From an on a budget person to another on a budget person:

An inexpensive netbook with give you some internet access on a budget price. 

As for surveying, unless where you keep her doesn't require insurance, you may have to fork out the dough anyway. On a 30' boat it shouldn't cost an arm and a leg and certainly less than most anything you'll have to get to get her in shape anyway. Assuming she needs more than Lysol, of course. 

Find a good surveyor who'll happily tell you what he/she is doing and why and what the results mean and/or how to address them and that $300 or so bucks becomes a great and thorough introduction to your new purchase, even if she was cheap to begin with. 

Good luck with your adventure!


----------



## Crazy (Mar 24, 2010)

i2f- I don't intend to come across that way. I see risk as a fact of life.

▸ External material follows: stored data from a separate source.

-- pv_equiv track=rewrite | github.com/MikitaTsiarentsyeu/Md-PT1-53-22 | Tasks/Krupienkova/Task4/task4_1.py | get_space_list
-- ===== SOURCE A (Python) =====
-- def get_space_count(space_index, extra_spaces, numb_of_spaces):
--     """Returns the number of spaces in one position."""
--     if space_index < extra_spaces % numb_of_spaces:
--         return extra_spaces // numb_of_spaces + 1
--     return extra_spaces // numb_of_spaces
--
-- def get_space_list(word_list, line_width):
--     """Returns a list of spaces."""
--     space_list = [1 for i in range(len(word_list) - 1)]
--
--     current_line_width = len(space_list) + sum(len(word) for word in word_list)
--     if line_width == current_line_width:
--         return space_list
--
--     extra_spaces = line_width - current_line_width
--     for i in range(len(space_list)):
--         space_list[i] += get_space_count(i, extra_spaces, len(space_list))
--     return space_list
-- ===== SOURCE B (Python) =====
-- def get_space_list(word_list, line_width):
--     """Returns a list of spaces (ceil-redistribution over the gaps)."""
--     remaining = line_width - sum(len(w) for w in word_list)
--     result = []
--     for g in range(len(word_list) - 1, 0, -1):
--         q = -(-remaining // g)
--         result.append(q)
--         remaining -= q
--     return result
-- ===== Notes on version B (the rewrite author's own statement) =====
-- stated objective: alternative
-- what changed: Replaces the base-1 list, the early-return branch and the two-pass divmod add with a single running ceil-redistribution loop that maintains the remaining width and remaining gap count, building the result in one pass without a pre-built list.
import Mathlib
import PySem

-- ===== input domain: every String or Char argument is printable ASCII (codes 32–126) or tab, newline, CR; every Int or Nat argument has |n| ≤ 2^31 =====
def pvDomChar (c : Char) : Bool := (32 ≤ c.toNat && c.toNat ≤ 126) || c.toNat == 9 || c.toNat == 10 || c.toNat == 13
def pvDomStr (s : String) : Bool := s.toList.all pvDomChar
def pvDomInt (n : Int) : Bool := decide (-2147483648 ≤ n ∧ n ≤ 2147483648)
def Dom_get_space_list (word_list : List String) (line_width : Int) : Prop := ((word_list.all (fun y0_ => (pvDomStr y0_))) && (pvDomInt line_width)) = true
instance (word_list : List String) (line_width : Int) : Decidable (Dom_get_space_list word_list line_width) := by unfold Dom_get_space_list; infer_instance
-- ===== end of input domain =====

-- B replaces A's base-1 list, early return and divmod add with one running ceil-redistribution loop over the gaps (objective: alternative).

-- ===== PORT A =====
def get_space_count (space_index extra_spaces numb_of_spaces : Int) : Int :=
  if space_index < PySem.Int.mod extra_spaces numb_of_spaces then
    PySem.Int.floordiv extra_spaces numb_of_spaces + 1
  else
    PySem.Int.floordiv extra_spaces numb_of_spaces

def get_space_list (word_list : List String) (line_width : Int) : List Int :=
  let space_list : List Int := (List.range (word_list.length - 1)).map (fun _ => 1)
  let current_line_width : Int :=
    (space_list.length : Int) + ((word_list.map (fun w => PySem.Str.len w)).sum)
  if line_width = current_line_width then space_list
  else
    let extra_spaces := line_width - current_line_width
    -- in-place 'space_list[i] += …' over all indices; every entry was 1
    (List.range space_list.length).map
      (fun (i : Nat) => 1 + get_space_count (i : Int) extra_spaces (space_list.length : Int))

-- ===== PORT B =====
-- the 'for g in range(gaps, 0, -1)' loop of Source B, carrying 'remaining'
def altGaps (remaining : Int) (g : Nat) : List Int :=
  match g with
  | 0 => []
  | Nat.succ k =>
    let q := -(PySem.Int.floordiv (-remaining) ((Nat.succ k : Nat) : Int))
    q :: altGaps (remaining - q) k

def get_space_list_alt (word_list : List String) (line_width : Int) : List Int :=
  altGaps (line_width - ((word_list.map (fun w => PySem.Str.len w)).sum)) (word_list.length - 1)

-- ===== PRECONDITION & SPEC =====
def Spec_get_space_list (word_list : List String) (line_width : Int) (out : List Int) : Prop := out = get_space_list_alt word_list line_width
instance (word_list : List String) (line_width : Int) (out : List Int) : Decidable (Spec_get_space_list word_list line_width out) := by unfold Spec_get_space_list; infer_instance

-- ===== CLAIM (what is proved, stated in full; the proofs are below) =====
def Claim_equal_get_space_list : Prop := ∀ (word_list : List String) (line_width : Int), Dom_get_space_list word_list line_width → Spec_get_space_list word_list line_width (get_space_list word_list line_width)

-- ===== LEMMAS AND PROOFS =====

-- characterisation of Python floor division/modulo by a positive divisor
theorem fm_char (a d r b : Int) (hb : 0 < b) (h : a = d * b + r) (h0 : 0 ≤ r) (h1 : r < b) :
    PySem.Int.floordiv a b = d ∧ PySem.Int.mod a b = r := by
  have hd : PySem.Int.floordiv a b = d := by
    rw [PySem.Int.floordiv_eq_iff_of_pos hb]
    constructor <;> nlinarith
  have hm := PySem.Int.floordiv_mul_add_mod a b
  rw [hd] at hm
  exact ⟨hd, by omega⟩

-- ceiling division -((-a)//b) = a//b + (1 if a % b > 0 else 0)
theorem ceil_char (a b : Int) (hb : 0 < b) :
    -(PySem.Int.floordiv (-a) b)
      = PySem.Int.floordiv a b + (if 0 < PySem.Int.mod a b then 1 else 0) := by
  have hm0 := PySem.Int.mod_nonneg a hb
  have hm1 := PySem.Int.mod_lt a hb
  have hdm := PySem.Int.floordiv_mul_add_mod a b
  rw [PySem.Int.neg_floordiv_neg_eq_iff_of_pos hb]
  split_ifs with hr <;> constructor <;> nlinarith

theorem get_space_count_eq (i x g : Int) :
    get_space_count i x g
      = PySem.Int.floordiv x g + (if i < PySem.Int.mod x g then 1 else 0) := by
  unfold get_space_count
  split_ifs <;> ring

-- altGaps implements the floor/remainder distribution in closed form
theorem altGaps_eq (g : Nat) : ∀ t : Int,
    altGaps t g = (List.range g).map
      (fun (i : Nat) => PySem.Int.floordiv t g + if (i : Int) < PySem.Int.mod t g then 1 else 0) := by
  induction g with
  | zero => intro t; simp [altGaps]
  | succ k ih =>
    intro t
    have hb : (0 : Int) < ((k : Int) + 1) := by positivity
    have hm0 := PySem.Int.mod_nonneg t hb
    have hm1 := PySem.Int.mod_lt t hb
    have hdm := PySem.Int.floordiv_mul_add_mod t ((k : Int) + 1)
    set d := PySem.Int.floordiv t ((k : Int) + 1) with hd
    set r := PySem.Int.mod t ((k : Int) + 1) with hr
    have hq : -(PySem.Int.floordiv (-t) ((k : Int) + 1)) = d + (if 0 < r then 1 else 0) :=
      ceil_char t _ hb
    simp only [altGaps, List.range_succ_eq_map, List.map_cons, List.map_map]
    have hcast : ((Nat.succ k : Nat) : Int) = (k : Int) + 1 := by push_cast; ring
    rw [hcast, hq]
    rw [List.cons.injEq]
    refine ⟨?_, ?_⟩
    · simp only [Nat.cast_zero, ← hd, ← hr]
    · set q : Int := d + (if 0 < r then 1 else 0) with hqd
      rw [ih (t - q)]
      rcases Nat.eq_zero_or_pos k with hk | hk
      · subst hk; simp
      · have hkb : (0 : Int) < (k : Int) := by exact_mod_cast hk
        have hchar : PySem.Int.floordiv (t - q) (k : Int) = d ∧
            PySem.Int.mod (t - q) (k : Int) = r - (if 0 < r then 1 else 0) := by
          apply fm_char _ _ _ _ hkb
          · rw [hqd]; split_ifs <;> nlinarith
          · split_ifs <;> omega
          · split_ifs <;> omega
        rw [hchar.1, hchar.2]
        apply List.map_congr_left
        intro i _
        simp only [Function.comp]
        have : ((Nat.succ i : Nat) : Int) = (i : Int) + 1 := by push_cast; ring
        rw [this]
        split_ifs <;> omega

-- both branches of A equal the closed-form distribution, for any gap count g and word-length sum S
theorem main_eq (g : Nat) (S lw : Int) :
    (if lw = ((((List.range g).map (fun _ => (1 : Int))).length : Int) + S)
       then (List.range g).map (fun _ => (1 : Int))
       else (List.range (((List.range g).map (fun _ => (1 : Int))).length)).map
         (fun (i : Nat) => 1 + get_space_count (i : Int)
            (lw - ((((List.range g).map (fun _ => (1 : Int))).length : Int) + S))
            ((((List.range g).map (fun _ => (1 : Int))).length : Int))))
    = altGaps (lw - S) g := by
  simp only [List.length_map, List.length_range]
  rw [altGaps_eq]
  rcases Nat.eq_zero_or_pos g with hg | hg
  · subst hg; simp
  · have hgb : (0 : Int) < (g : Int) := by exact_mod_cast hg
    set t : Int := lw - S with ht
    have hm0 := PySem.Int.mod_nonneg t hgb
    have hm1 := PySem.Int.mod_lt t hgb
    have hdm := PySem.Int.floordiv_mul_add_mod t (g : Int)
    set d := PySem.Int.floordiv t (g : Int) with hd
    set r := PySem.Int.mod t (g : Int) with hr
    have hx : lw - ((g : Int) + S) = t - (g : Int) := by omega
    have hchar : PySem.Int.floordiv (t - (g : Int)) (g : Int) = d - 1 ∧
        PySem.Int.mod (t - (g : Int)) (g : Int) = r := by
      apply fm_char _ _ _ _ hgb
      · nlinarith
      · omega
      · omega
    split_ifs with hlw
    · -- lw equals current width: t = g, so d = 1, r = 0 and every gap is 1
      have htg : t = (g : Int) := by omega
      have h10 : d = 1 ∧ r = 0 := by
        have := fm_char t 1 0 (g : Int) hgb (by omega) le_rfl hgb
        exact ⟨by rw [hd, this.1], by rw [hr, this.2]⟩
      apply List.map_congr_left
      intro i _
      rw [h10.1, h10.2]
      split_ifs <;> omega
    · rw [hx]
      apply List.map_congr_left
      intro i _
      rw [get_space_count_eq, hchar.1, hchar.2]
      ring

-- ===== VERDICT (by name: the statement is the Claim_ definition above) =====
theorem get_space_list_spec : Claim_equal_get_space_list := by
  intro word_list line_width _
  unfold Spec_get_space_list get_space_list get_space_list_alt
  dsimp only []
  exact main_eq (word_list.length - 1) ((word_list.map (fun w => PySem.Str.len w)).sum) line_width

And I just hope there is an easy button within reach at the time. I went on a charter fishing trip on Lake Michigan once. A storm blew in- 10' waves, etc. I must respect the Great Lakes. But technology is wonderful. I can easily keep a close eye on the weather and head for port- or don't leave it in the first place. 
I do intend to buy a laptop and an 'air card' to have comm and info. My sticking point is that I wish for video- larger screen and a video card. Which relates to price.
I do have some mechanical ability. I actually built a chopper like ya see on TV. Before they made a TV show about it lol. Rode it for 17 yrs too. 
This boat is a challenge as well as a dream. I am not bound by my intentions. If necessary I can find a boatyard where I can put her on the hard and work on her myself. It would be a drudge but also interesting. And be ready to make the cruise next year.


----------



## imagine2frolic (Aug 7, 2008)

White squall - Wikipedia, the free encyclopedia

Not all weather is predictable, and some even though there is warning you can't get out of the way. I have been sailing my own boats for 20 years with 14k miles of cruising. To this day I consider myself a newbie.

Not all sailing is a slick magazine cover. There can be days of rough weather, and at times it can keep you from making port. Do your reasearch, so you can be better prepared. Whereever the boat is. Take the time to hone your skills. Lessons aren't cheap, but they are hundreds of times worth the cost.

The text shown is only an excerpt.